宋亭舟久不見他,眼睛一刻也不離他身上,嘴角帶著笑意打趣道:“夫郎冰雪聰明,何不猜猜。”
孟晚來了興致,他站在宋亭舟面前仔細端詳對方,“嗯……眼中帶笑,應該是高升沒錯了。若是回京你應當是神態微微緊繃的,可能還會盡早給我寄來書信,叫我和娘今早收拾行裝。但你沒有,那……可是被派到附近地界為官了?”
宋亭舟沒有再賣關子,“還是西梧府,認了同知,下月我便要趕去府城上任。”
孟晚沒有太大意外,這個結果對他們來說是最好的了,西梧府這地方他們也待得熟悉了,再換的話還要重新適應。
“那可太好了,但是下月上任的話有點急,現在就要休整行裝了。”好在赫山縣離西梧府不遠,便是宋亭舟先去任上,他留下和常金花慢慢規整也可行。
兩人牽著手回家,雪生叫來黃巡檢將鬧事的混混都押到大牢里。新上任的知縣還沒到,這群人等著宋亭舟明天到衙門再審訊。

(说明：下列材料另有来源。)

-- pv_equiv track=rewrite | github.com/JTibs18/LeetCode | BasicCalculator.py | consolidateNums
-- ===== SOURCE A (Python) =====
-- def consolidateNums(stack):
--     curNum = ''
--     newStack = []
--
--     for i in stack:
--         if i == "+" or i == "-":
--             if curNum == '':
--                 curNum = "0"
--
--             newStack.append(curNum)
--             newStack.append(i)
--             curNum = ''
--         else:
--             curNum += str(i)
--
--     if curNum == '':
--         curNum = "0"
--
--     newStack.append(curNum)
--     return newStack
-- ===== SOURCE B (Python) =====
-- def consolidateNums(stack):
--     # Pass 1: partition tokens into number-groups separated by the operators.
--     groups = [[]]
--     ops = []
--     for tok in stack:
--         if tok == "+" or tok == "-":
--             groups.append([])
--             ops.append(tok)
--         else:
--             groups[-1].append(str(tok))
--     # Pass 2: assemble — each finished group, joined ('' -> "0"), then its operator.
--     out = []
--     for g, op in zip(groups, ops):
--         num = ''.join(g)
--         out.append(num if num else "0")
--         out.append(op)
--     last = ''.join(groups[-1])
--     out.append(last if last else "0")
--     return out
-- ===== Notes on version B (the rewrite author's own statement) =====
-- stated objective: alternative
-- what changed: B first partitions the tokens into a list of number-groups plus a parallel operator list, then assembles the output in a separate zip pass, instead of A's single loop that accumulates a running string and emits into the result as it goes.
import Mathlib
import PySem

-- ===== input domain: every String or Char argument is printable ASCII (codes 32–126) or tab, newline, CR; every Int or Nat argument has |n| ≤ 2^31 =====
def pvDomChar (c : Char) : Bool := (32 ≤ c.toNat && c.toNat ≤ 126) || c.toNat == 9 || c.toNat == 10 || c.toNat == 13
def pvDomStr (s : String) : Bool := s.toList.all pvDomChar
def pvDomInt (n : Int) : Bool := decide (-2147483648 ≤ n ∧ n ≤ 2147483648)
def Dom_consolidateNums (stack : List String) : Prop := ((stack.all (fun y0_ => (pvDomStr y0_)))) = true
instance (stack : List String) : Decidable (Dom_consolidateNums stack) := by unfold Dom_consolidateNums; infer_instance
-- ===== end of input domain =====

-- B groups the tokens first and assembles afterwards; A emits while scanning. Same result, alternative decomposition.

-- ===== PORT A =====
-- loop body of A: state is (curNum, newStack)
def pvStepA (s : String × List String) (i : String) : String × List String :=
  if i == "+" || i == "-" then
    let cur := if s.1 == "" then "0" else s.1
    ("", s.2 ++ [cur, i])
  else (s.1 ++ i, s.2)

def consolidateNums (stack : List String) : List String :=
  let st := stack.foldl pvStepA ("", [])
  let cur := if st.1 == "" then "0" else st.1
  st.2 ++ [cur]

-- ===== PORT B =====
-- pass-1 body of B: state is (groups, ops); `groups[-1].append(tok)` is
-- "replace the last group by itself with tok appended" (groups is always nonempty)
def pvStepB (s : List (List String) × List String) (tok : String) : List (List String) × List String :=
  if tok == "+" || tok == "-" then (s.1 ++ [[]], s.2 ++ [tok])
  else (s.1.dropLast ++ [s.1.getLastD [] ++ [tok]], s.2)

def consolidateNums_alt (stack : List String) : List String :=
  let st := stack.foldl pvStepB ([[]], [])
  let groups := st.1
  let ops := st.2
  let front := (groups.zip ops).foldl
    (fun out go =>
      let num := String.join go.1
      out ++ [if num == "" then "0" else num, go.2]) []
  let last := String.join (groups.getLastD [])
  front ++ [if last == "" then "0" else last]

-- ===== PRECONDITION & SPEC =====
def Spec_consolidateNums (stack : List String) (out : List String) : Prop := out = consolidateNums_alt stack
instance (stack : List String) (out : List String) : Decidable (Spec_consolidateNums stack out) := by unfold Spec_consolidateNums; infer_instance

-- ===== CLAIM (what is proved, stated in full; the proofs are below) =====
def Claim_equal_consolidateNums : Prop := ∀ (stack : List String), Dom_consolidateNums stack → Spec_consolidateNums stack (consolidateNums stack)

-- ===== LEMMAS AND PROOFS =====

-- the assembled front part: one "number, operator" pair per finished group
def pvAsm : List (List String) → List String → List String
  | g :: gs, o :: os =>
      (if String.join g == "" then "0" else String.join g) :: o :: pvAsm gs os
  | _, _ => []

theorem pvJoin_concat (g : List String) (s : String) :
    String.join (g ++ [s]) = String.join g ++ s := by
  simp [String.join]

theorem pvAsm_concat : ∀ (gs : List (List String)) (os : List String),
    gs.length = os.length → ∀ (g : List String) (o : String),
    pvAsm (gs ++ [g]) (os ++ [o]) =
      pvAsm gs os ++ [(if String.join g == "" then "0" else String.join g), o] := by
  intro gs
  induction gs with
  | nil => intro os h g o; cases os with
    | nil => simp [pvAsm]
    | cons _ _ => simp at h
  | cons a gs ih =>
    intro os h g o
    cases os with
    | nil => simp at h
    | cons b os =>
      simp only [List.length_cons, Nat.succ_inj] at h
      simp [pvAsm, ih os h g o]

theorem pvZip_concat {α β : Type} : ∀ (gs : List α) (os : List β) (g : α),
    gs.length = os.length → (gs ++ [g]).zip os = gs.zip os := by
  intro gs
  induction gs with
  | nil => intro os g h; cases os with
    | nil => simp
    | cons _ _ => simp at h
  | cons a gs ih =>
    intro os g h
    cases os with
    | nil => simp at h
    | cons b os =>
      simp only [List.length_cons, Nat.succ_inj] at h
      simp [ih os g h]

theorem pvZipFold : ∀ (gs : List (List String)) (os : List String) (acc : List String),
    (gs.zip os).foldl
      (fun out go =>
        let num := String.join go.1
        out ++ [if num == "" then "0" else num, go.2]) acc
    = acc ++ pvAsm gs os := by
  intro gs
  induction gs with
  | nil => intro os acc; simp [pvAsm]
  | cons g gs ih =>
    intro os acc
    cases os with
    | nil => simp [pvAsm]
    | cons o os =>
      simp only [List.zip_cons_cons, List.foldl_cons]
      rw [ih os]
      simp [pvAsm]

-- loop invariant tying A's (curNum, newStack) to B's (groups, ops)
theorem pvLoopInv : ∀ (stack : List String) (gs : List (List String)) (g : List String)
    (ops : List String), gs.length = ops.length →
    ∃ gs' g' ops', gs'.length = ops'.length ∧
      stack.foldl pvStepB (gs ++ [g], ops) = (gs' ++ [g'], ops') ∧
      stack.foldl pvStepA (String.join g, pvAsm gs ops) = (String.join g', pvAsm gs' ops') := by
  intro stack
  induction stack with
  | nil => intro gs g ops h; exact ⟨gs, g, ops, h, rfl, rfl⟩
  | cons x stack ih =>
    intro gs g ops h
    by_cases hx : (x == "+" || x == "-") = true
    · have hA : pvStepA (String.join g, pvAsm gs ops) x
          = ("", pvAsm gs ops ++ [(if String.join g == "" then "0" else String.join g), x]) := by
        simp [pvStepA, hx]
      have hB : pvStepB (gs ++ [g], ops) x = ((gs ++ [g]) ++ [[]], ops ++ [x]) := by
        simp [pvStepB, hx]
      obtain ⟨gs', g', ops', h', hB', hA'⟩ :=
        ih (gs ++ [g]) [] (ops ++ [x]) (by simp [h])
      refine ⟨gs', g', ops', h', ?_, ?_⟩
      · simpa [hB] using hB'
      · have : String.join ([] : List String) = "" := rfl
        rw [List.foldl_cons, hA, ← pvAsm_concat gs ops h g x, ← this]
        exact hA'
    · have hA : pvStepA (String.join g, pvAsm gs ops) x
          = (String.join g ++ x, pvAsm gs ops) := by
        simp [pvStepA, hx]
      have hB : pvStepB (gs ++ [g], ops) x = (gs ++ [g ++ [x]], ops) := by
        simp [pvStepB, hx]
      obtain ⟨gs', g', ops', h', hB', hA'⟩ := ih gs (g ++ [x]) ops h
      refine ⟨gs', g', ops', h', ?_, ?_⟩
      · simpa [hB] using hB'
      · rw [List.foldl_cons, hA, ← pvJoin_concat]
        exact hA'

-- ===== VERDICT (by name: the statement is the Claim_ definition above) =====
theorem consolidateNums_spec : Claim_equal_consolidateNums := by
  intro stack _
  unfold Spec_consolidateNums consolidateNums consolidateNums_alt
  obtain ⟨gs', g', ops', h', hB', hA'⟩ := pvLoopInv stack [] [] [] rfl
  have h0 : String.join ([] : List String) = "" := rfl
  have hA0 : stack.foldl pvStepA ("", []) = (String.join g', pvAsm gs' ops') := by
    have := hA'
    rw [h0] at this
    simpa [pvAsm] using this
  have hB0 : stack.foldl pvStepB ([[]], []) = (gs' ++ [g'], ops') := by simpa using hB'
  rw [hA0, hB0]
  simp only [pvZip_concat gs' ops' g' h', pvZipFold, List.getLastD_concat]
  simp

聊了一路,到家門口宋亭舟才想起還有重要的事情忘了沒和孟晚說,結果孟晚直接睜大了眼睛看著院里和秦艽站在一起的男人。
“太子殿下?”
一身常服的太子語氣平淡,“孟夫郎,多年未見,原以為只是個牙尖嘴利的,沒成想竟有如此大的本事,倒是我有眼無珠了。”
孟晚忙跪下請罪,“太子殿下贖罪。”在上位者面前他還是挺老實的。
太子示意他起來,“我并無怪罪夫郎的意思,這三年還要多謝二位幫我照看秦艽。”
孟晚最近談了兩筆藕粉的生意,對方見他是夫郎也沒辦法拉去酒樓吃喝,便一個勁的恭維他,翻來覆去就是夸孟晚能耐,有時候孟晚帶上阿硯,他們還會夸阿硯可愛。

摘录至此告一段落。